4- Les débordements d’Influence Communication
Le très médiatisé patron d’Influence Communication, Jean-François Dumas, le sismographe de nos dérapages, fait désormais lui-même partie du « cycle de la nouvelle », catégorie « on parle trop du Canadien ».
On pourrait résumer ce cycle ainsi : 1) Une nouvelle concernant le CH paraît; 2) Elle est reprise instantanément partout, sur toutes les plateformes; 3) Des dizaines de chroniqueurs, de blogueurs, d’animateurs de radio, de « joueurnalistes » et quelques éditorialistes la commentent; 4) Une semaine plus tard, Pierre Foglia revient sur le sujet et ajoute un épisode à la série « vous avez tout faux, bande de cons »; 5) Jean-François Dumas fait le tour des médias pour présenter les données démontrant que le CH occupe une place disproportionnée de l’espace médiatique; 6) Un court débat suit, sur le thème « en fait-on trop? »; 7) Un intellectuel envoie une lettre intitulée « Du pain et des jeux » à la page Idées d’un grand quotidien; 8 ) Rien ne change jusqu’au débordement médiatique suivant, prévu en général pour le début du camp d’entraînement de septembre… ou le début des séries éliminatoires.
5- Price et les partisans bipolaires
Quelques heures à peine après une contre-performance du gardien Carey Price, lors du premier match préparatoire, le 22 septembre, le journaliste-blogueur de La Presse François Gagnon titrait son billet ainsi : « “Jésus Price” déjà crucifié. » Et pour cause.
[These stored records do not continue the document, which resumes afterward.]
-- the grand simulation: B's flat scan computes exactly A's flushed statistics
theorem pvSim : ∀ (n : Nat) (l : List Char), l.length ≤ n →
    ∀ (q : Bool) (nl tot st mp : Int) (log buf : List (List Char)),
    (buf = [] ↔ nl = 0) → 0 ≤ nl →
    (pvBFin (pvScan l q (log.length : Int) nl tot st mp)
        = (((pvAFin ((pvSplitNL l).foldl pvAStep (buf, q, nl, log, st, mp))).1.length : Int),
           (pvAFin ((pvSplitNL l).foldl pvAStep (buf, q, nl, log, st, mp))).2)
      ∧ (pvScan l q (log.length : Int) nl tot st mp).2.2.1 = tot + (l.count '\n' : Int)) := by
  intro n
  induction n with
  | zero =>
    intro l hlen q nl tot st mp log buf hbuf hnl
    have hl : l = [] := List.length_eq_zero_iff.mp (by omega)
    subst hl
    exact pvSimBase [] q nl tot st mp log buf hbuf hnl (by simp)
  | succ n ih =>
    intro l hlen q nl tot st mp log buf hbuf hnl
    rcases pvDecomp l with h | ⟨l1, l2, hl, hn1⟩
    · exact pvSimBase l q nl tot st mp log buf hbuf hnl h
    · subst hl
      have hlen2 : l2.length ≤ n := by simp at hlen; omega
      have hb : pvScan (l1 ++ '\n' :: l2) q (log.length : Int) nl tot st mp
          = pvScan ('\n' :: l2) (pvPlq l1 q) (log.length : Int) nl tot st mp :=
        pvScan_prefix l1 q ('\n' :: l2) _ _ _ _ _ hn1 (by simp)
      rw [hb, pvSplitNL_append l2 hn1]
      simp only [List.foldl_cons]
      have hcnt : (l1 ++ '\n' :: l2).count '\n' = l2.count '\n' + 1 := by
        simp [List.count_append, List.count_eq_zero.mpr hn1]
      have hg : ((nl : Int) + 1 > 1) = ((nl : Int) > 0) := propext (by constructor <;> omega)
      cases hq2 : pvPlq l1 q with
      | false =>
        have hstep : pvScan ('\n' :: l2) false (log.length : Int) nl tot st mp
            = pvScan l2 false ((log.length : Int) + 1) 0 (tot + 1)
                (if nl > 0 then st + 1 else st) (if nl > 0 then max mp (nl + 1) else mp) := by
          rw [pvScan.eq_def]; simp
        rw [hstep]
        simp only [pvAStep, hq2, if_true, hg]
        have hlog : ((log ++ [PySem.Chars.join []
            (if buf = [] then [l1] else buf ++ ['\n' :: l1])]).length : Int)
            = (log.length : Int) + 1 := by push_cast [List.length_append]; simp
        have hih := ih l2 hlen2 false 0 (tot + 1)
            (if nl + 1 > 1 then st + 1 else st) (if nl + 1 > 1 then max mp (nl + 1) else mp)
            (log ++ [PySem.Chars.join [] (if buf = [] then [l1] else buf ++ ['\n' :: l1])])
            [] (by simp) (by omega)
        rw [hlog] at hih
        simp only [hg] at hih
        refine ⟨hih.1, ?_⟩
        rw [hih.2, hcnt]; push_cast; omega
      | true =>
        have hstep : pvScan ('\n' :: l2) true (log.length : Int) nl tot st mp
            = pvScan l2 true (log.length : Int) (nl + 1) (tot + 1) st mp := by
          rw [pvScan.eq_def]; simp
        rw [hstep]
        simp only [pvAStep, hq2, if_neg (by simp : ¬ (true = false)), hg]
        have hbuf2 : (if buf = [] then [l1] else buf ++ ['\n' :: l1]) ≠ [] := by
          split <;> simp
        have hih := ih l2 hlen2 true (nl + 1) (tot + 1) st mp log
            (if buf = [] then [l1] else buf ++ ['\n' :: l1])
            (by simp [hbuf2]; omega) (by omega)
        refine ⟨hih.1, ?_⟩
        rw [hih.2, hcnt]; push_cast; omega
Le gardien venait de se faire conspuer par la foule du Centre Bell. Un mois plus tard, après un excellent début de saison, le même Carey Price s’attirait les louanges. Bipolaires, dit-on, les partisans du CH… M’est avis que Carey Price fera les délices de Jean-François Dumas et d’Influence Communication au cours des prochains mois… -30-
Pierre Cayouette est journaliste indépendant.